CHAPTER XXXIX.
“HOW DO YOU DO, AUNT CATHERINE?”
One drizzling November morning, Mattie was standing at the hall door, looking out a little blankly through the open gateway at the prospect before her,—at the rotting leaves that lay heaped up in the road, and at the gray, humid sky,—when a very big man suddenly blocked up the entrance, and startled her dreadfully.
Mattie afterwards described the occurrence very graphically to her brother:
“He was the biggest man I ever saw in my life, Archie. He looked as strong as a navvy; and his shoulders reminded me of one of those men one sees in brewers’ drays. And his face 284 was so red, and his hair, too,—that dreadfully red color, you know, that no one admires; and his hands, and even his voice, were big.”

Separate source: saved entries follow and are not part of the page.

-- pv_equiv track=rewrite | github.com/Mig1a/DSA-Solution | Unit 2/sess-1/Advanced/P3 - Souvenir Declutter.py | declutter
-- ===== SOURCE A (Python) =====
-- def declutter(souvenirs, threshold):
--     store = {}
--
--     for i in souvenirs:
--         if i in store:
--             store[i] += 1
--         else:
--             store[i] = 1
--     res = [s for s in souvenirs if store[s] < threshold]
--
--     return res
-- ===== SOURCE B (Python) =====
-- def declutter(souvenirs, threshold):
--     # sort-then-run-scan: find cluttered values as runs of length >= threshold
--     # in the sorted copy, then keep the elements not in that set
--     clutter = set()
--     prev = None
--     run = 0
--     for x in sorted(souvenirs):
--         if run > 0 and x == prev:
--             run += 1
--         else:
--             if run >= threshold:
--                 clutter.add(prev)
--             prev = x
--             run = 1
--     if run >= threshold:
--         clutter.add(prev)
--     return [s for s in souvenirs if s not in clutter]
-- ===== Notes on version B (the rewrite author's own statement) =====
-- stated objective: alternative
-- what changed: Replaces the hash-map frequency count with sort-then-run-scan: B sorts a copy, scans it once tracking the length of each run of equal values to collect the set of over-threshold values, then keeps the elements outside that set.
import Mathlib
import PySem

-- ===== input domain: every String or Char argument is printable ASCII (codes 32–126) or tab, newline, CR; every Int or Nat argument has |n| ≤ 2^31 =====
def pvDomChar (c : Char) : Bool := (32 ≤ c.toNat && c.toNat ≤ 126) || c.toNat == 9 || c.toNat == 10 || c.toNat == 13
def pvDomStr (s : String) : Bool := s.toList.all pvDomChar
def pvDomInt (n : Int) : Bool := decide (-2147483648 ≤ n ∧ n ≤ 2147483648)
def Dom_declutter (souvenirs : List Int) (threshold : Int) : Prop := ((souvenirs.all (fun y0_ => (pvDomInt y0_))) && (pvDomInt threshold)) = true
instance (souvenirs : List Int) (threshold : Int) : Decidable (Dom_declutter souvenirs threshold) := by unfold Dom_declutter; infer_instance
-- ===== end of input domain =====

-- B replaces A's hash-map frequency count by sort-then-run-scan over a sorted copy (alternative algorithm; not faster).

-- ===== PORT A =====
-- the counting loop: if i in store: store[i] += 1 else: store[i] = 1
def declutterStep (store : PySem.Dict Int Int) (i : Int) : PySem.Dict Int Int :=
  if store.contains i then store.modify i 0 (· + 1) else store.insert i 1
-- store[s] in the comprehension: s always occurs in souvenirs, hence is a key of store,
-- so store.getD s 0 is exact (no KeyError is reachable).
def declutter (souvenirs : List Int) (threshold : Int) : List Int :=
  let store := souvenirs.foldl declutterStep PySem.Dict.empty
  souvenirs.filter (fun s => decide (store.getD s 0 < threshold))

-- ===== PORT B =====
-- the loop body over sorted(souvenirs): state (clutter, prev, run)
def declutterRunStep (threshold : Int) (st : PySem.Set (Option Int) × Option Int × Int) (x : Int) :
    PySem.Set (Option Int) × Option Int × Int :=
  let (clutter, prev, run) := st
  if 0 < run ∧ prev = some x then (clutter, prev, run + 1)
  else ((if threshold ≤ run then clutter.add prev else clutter), some x, 1)
def declutter_alt (souvenirs : List Int) (threshold : Int) : List Int :=
  let st := (PySem.List.sorted souvenirs (fun v => v) false).foldl (declutterRunStep threshold)
      (PySem.Set.empty, none, 0)
  let clutter := if threshold ≤ st.2.2 then st.1.add st.2.1 else st.1
  souvenirs.filter (fun s => !(clutter.contains (some s)))

-- ===== PRECONDITION & SPEC =====
def Spec_declutter (souvenirs : List Int) (threshold : Int) (out : List Int) : Prop := out = declutter_alt souvenirs threshold
instance (souvenirs : List Int) (threshold : Int) (out : List Int) : Decidable (Spec_declutter souvenirs threshold out) := by unfold Spec_declutter; infer_instance

-- ===== CLAIM (what is proved, stated in full; the proofs are below) =====
def Claim_equal_declutter : Prop := ∀ (souvenirs : List Int) (threshold : Int), Dom_declutter souvenirs threshold → Spec_declutter souvenirs threshold (declutter souvenirs threshold)

-- ===== LEMMAS AND PROOFS =====

theorem declutterStep_getD (d : PySem.Dict Int Int) (i s : Int) :
    (declutterStep d i).getD s 0 = if s = i then d.getD s 0 + 1 else d.getD s 0 := by
  unfold declutterStep
  by_cases hs : s = i
  · subst hs
    by_cases hc : d.contains s
    · simp [hc]
    · have h0 : d.getD s 0 = 0 :=
        PySem.Dict.getD_of_not_contains d 0 (by simpa using hc)
      simp [hc, h0]
  · by_cases hc : d.contains i <;>
      simp [hc, PySem.Dict.getD_modify, PySem.Dict.getD_insert, hs]

theorem foldl_declutterStep_getD (xs : List Int) (d : PySem.Dict Int Int) (s : Int) :
    (xs.foldl declutterStep d).getD s 0 = d.getD s 0 + (xs.count s : Int) := by
  induction xs generalizing d with
  | nil => simp
  | cons x xs ih =>
    rw [List.foldl_cons, ih, declutterStep_getD, List.count_cons]
    by_cases hs : s = x <;> simp [hs] <;> omega

theorem declutter_eq_filter_count (souvenirs : List Int) (threshold : Int) :
    declutter souvenirs threshold
      = souvenirs.filter (fun v => decide ((souvenirs.count v : Int) < threshold)) := by
  unfold declutter
  refine List.filter_congr ?_
  intro s _
  have h := foldl_declutterStep_getD souvenirs PySem.Dict.empty s
  simp [PySem.Dict.getD_empty] at h
  simp [h]

theorem foldB_char (t : Int) (l : List Int) (hs : List.Pairwise (· ≤ ·) l) :
    (l = [] ∧ l.foldl (declutterRunStep t) (PySem.Set.empty, none, 0) = (PySem.Set.empty, none, 0)) ∨
    (∃ q x k C, l = q ++ List.replicate (k + 1) x ∧ x ∉ q ∧
      l.foldl (declutterRunStep t) (PySem.Set.empty, none, 0) = (C, some x, (k : Int) + 1) ∧
      ∀ v : Int, (some v ∈ C ↔ v ∈ q ∧ t ≤ (q.count v : Int))) := by
  induction l using List.reverseRecOn with
  | nil => exact Or.inl ⟨rfl, rfl⟩
  | append_singleton l y ih =>
    have hsl : List.Pairwise (· ≤ ·) l := (List.pairwise_append.1 hs).1
    have hle : ∀ a ∈ l, a ≤ y := by
      intro a ha
      exact (List.pairwise_append.1 hs).2.2 a ha y (by simp)
    rcases ih hsl with ⟨hnil, hfold⟩ | ⟨q, x, k, C, hdec, hxq, hfold, hmem⟩
    · subst hnil
      refine Or.inr ⟨[], y, 0, if t ≤ 0 then PySem.Set.add PySem.Set.empty none else PySem.Set.empty,
        by simp, by simp, ?_, ?_⟩
      · simp [declutterRunStep]
      · intro v
        constructor
        · intro hv
          exfalso
          by_cases ht : t ≤ 0 <;> simp [ht, PySem.Set.empty, PySem.Set.add] at hv
        · rintro ⟨h, -⟩; simp at h
    · rw [List.foldl_append, List.foldl_cons, List.foldl_nil, hfold]
      by_cases hyx : y = x
      · subst hyx
        refine Or.inr ⟨q, y, k + 1, C, ?_, hxq, ?_, hmem⟩
        · rw [hdec]
          simp [List.append_assoc, ← List.replicate_succ']
        · have h0 : (0 : Int) < (k : Int) + 1 := by positivity
          simp [declutterRunStep, h0]
      · have hxl : x ∈ l := by simp [hdec]
        have hxy : x ≤ y := hle x hxl
        have hxy' : x ≠ y := fun h => hyx h.symm
        have hynq : y ∉ q := by
          intro hyq
          have h1 : y ≤ x :=
            (List.pairwise_append.1 (hdec ▸ hsl)).2.2 y hyq x (by simp)
          exact hyx (le_antisymm h1 hxy)
        refine Or.inr ⟨q ++ List.replicate (k + 1) x, y, 0,
          if t ≤ (k : Int) + 1 then C.add (some x) else C, by rw [hdec]; simp, ?_, ?_, ?_⟩
        · simp [hynq, hyx]
        · simp [declutterRunStep, hxy']
        · intro v
          have hcq : q.count x = 0 := List.count_eq_zero_of_not_mem hxq
          by_cases hv : v = x
          · subst hv
            by_cases ht : t ≤ (k : Int) + 1 <;>
              simp [ht, hmem, hxq, hcq, List.count_append]
          · have hv' : x ≠ v := Ne.symm hv
            by_cases ht : t ≤ (k : Int) + 1 <;>
              simp [ht, PySem.Set.mem_add, hmem, hv, hv', List.count_append,
                List.count_replicate]

theorem declutter_alt_eq_filter_count (souvenirs : List Int) (threshold : Int) :
    declutter_alt souvenirs threshold
      = souvenirs.filter (fun v => decide ((souvenirs.count v : Int) < threshold)) := by
  unfold declutter_alt
  set l := PySem.List.sorted souvenirs (fun v => v) false with hl
  have hperm : l.Perm souvenirs := PySem.List.sorted_perm souvenirs (fun v => v) false
  have hpw : List.Pairwise (· ≤ ·) l := by
    have := PySem.List.sorted_pairwise souvenirs (fun v => v)
    simpa using this
  rcases foldB_char threshold l hpw with ⟨hnil, hfold⟩ | ⟨q, x, k, C, hdec, hxq, hfold, hmem⟩
  · have hs0 : souvenirs = [] := (hnil ▸ hperm).symm.eq_nil
    subst hs0
    simp
  · rw [hfold]
    refine List.filter_congr ?_
    intro v hv
    have hvl : v ∈ l := hperm.mem_iff.mpr hv
    have hcl : l.count v = souvenirs.count v := hperm.count_eq v
    have hcq : q.count x = 0 := List.count_eq_zero_of_not_mem hxq
    have hmem' : (some v ∈ (if threshold ≤ (k : Int) + 1 then C.add (some x) else C))
        ↔ threshold ≤ (l.count v : Int) := by
      by_cases h : v = x
      · subst h
        by_cases ht : threshold ≤ (k : Int) + 1 <;>
          simp [ht, hmem, hxq, hcq, hdec, List.count_append]
      · have h' : x ≠ v := Ne.symm h
        have hvq : v ∈ q := by
          rcases (by simpa [hdec] using hvl : v ∈ q ∨ v = x) with h1 | h1
          · exact h1
          · exact absurd h1 h
        by_cases ht : threshold ≤ (k : Int) + 1 <;>
          simp [ht, PySem.Set.mem_add, hmem, h, h', hvq, hdec, List.count_append,
            List.count_replicate]
    have hiff : (PySem.Set.contains (if threshold ≤ (k : Int) + 1 then C.add (some x) else C)
        (some v) = true) ↔ threshold ≤ (souvenirs.count v : Int) := by
      rw [PySem.Set.contains_iff, hmem', hcl]
    by_cases h2 : threshold ≤ (souvenirs.count v : Int)
    · rw [hiff.mpr h2]
      simp
      omega
    · have hf : PySem.Set.contains (if threshold ≤ (k : Int) + 1 then C.add (some x) else C)
          (some v) = false := by
        rw [← Bool.not_eq_true]
        exact fun hh => h2 (hiff.mp hh)
      rw [hf]
      simp
      omega

-- ===== VERDICT (by name: the statement is the Claim_ definition above) =====
theorem declutter_spec : Claim_equal_declutter := by
  intro souvenirs threshold _
  unfold Spec_declutter
  rw [declutter_eq_filter_count, declutter_alt_eq_filter_count]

“What a fascinating description!” laughed Archie. “Upon my word, Mattie, you are rather tremendous in your language. Well, and what did the navvy say to you?”
“Oh, he was not a navvy, really! Of course he was a gentleman. He could not help his big voice, and what he said was nice; but, I assure you, Archie, he nearly took my breath away;” and so on, and so on, to the end of her story.

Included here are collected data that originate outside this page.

-- pv_equiv track=rewrite | github.com/sungmin2nn/new_pick | scripts/dedupe_arena_data.py | dedupe_daily_history
-- ===== SOURCE A (Python) =====
-- def dedupe_daily_history(history: list[dict],
--                          exclude_dates: set[str] | None = None) -> list[dict]:
--     """동일 date 는 마지막 entry 만 유지, date 오름차순 정렬.
--     exclude_dates 에 포함된 일자는 결과에서 제거 (휴장일 오염 정정용)."""
--     excl = exclude_dates or set()
--     by_date: dict[str, dict] = {}
--     for entry in history:
--         date = entry.get("date", "")
--         if date and date not in excl:
--             by_date[date] = entry  # 뒤에 나오는 것이 덮어씀
--     return [by_date[d] for d in sorted(by_date.keys())]
-- ===== SOURCE B (Python) =====
-- def dedupe_daily_history(history, exclude_dates=None):
--     excl = exclude_dates or set()
--     kept = [e for e in history
--             if e.get("date", "") and e.get("date", "") not in excl]
--     kept.sort(key=lambda e: e.get("date", ""))  # stable: ties keep input order
--     out = []
--     for e in kept:
--         if out and out[-1].get("date", "") == e.get("date", ""):
--             out[-1] = e  # last of an equal-date run wins
--         else:
--             out.append(e)
--     return out
-- ===== Notes on version B (the rewrite author's own statement) =====
-- stated objective: alternative
-- what changed: Replaces A's last-wins dict index plus sort-of-keys-and-lookup with filter, a stable sort of the entries by date, and a single run-collapsing pass that keeps the last entry of each equal-date run.
import Mathlib
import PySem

But it was enough to surprise any one whose nerves were not of the strongest, when one lives in a lonely country road, and the master of the house is out, to see a gigantic specimen of manhood, not very carefully dressed, and with hair like a red glory, come suddenly striding through one’s open gate, without “by your leave,” or waiting for any possible permission.
Mattie dropped her umbrella,—for she was dressed in her waterproof, and her oldest hat, ready for her district-work; and the stranger picked it up, and handed it to her promptly, and then he removed his hat politely.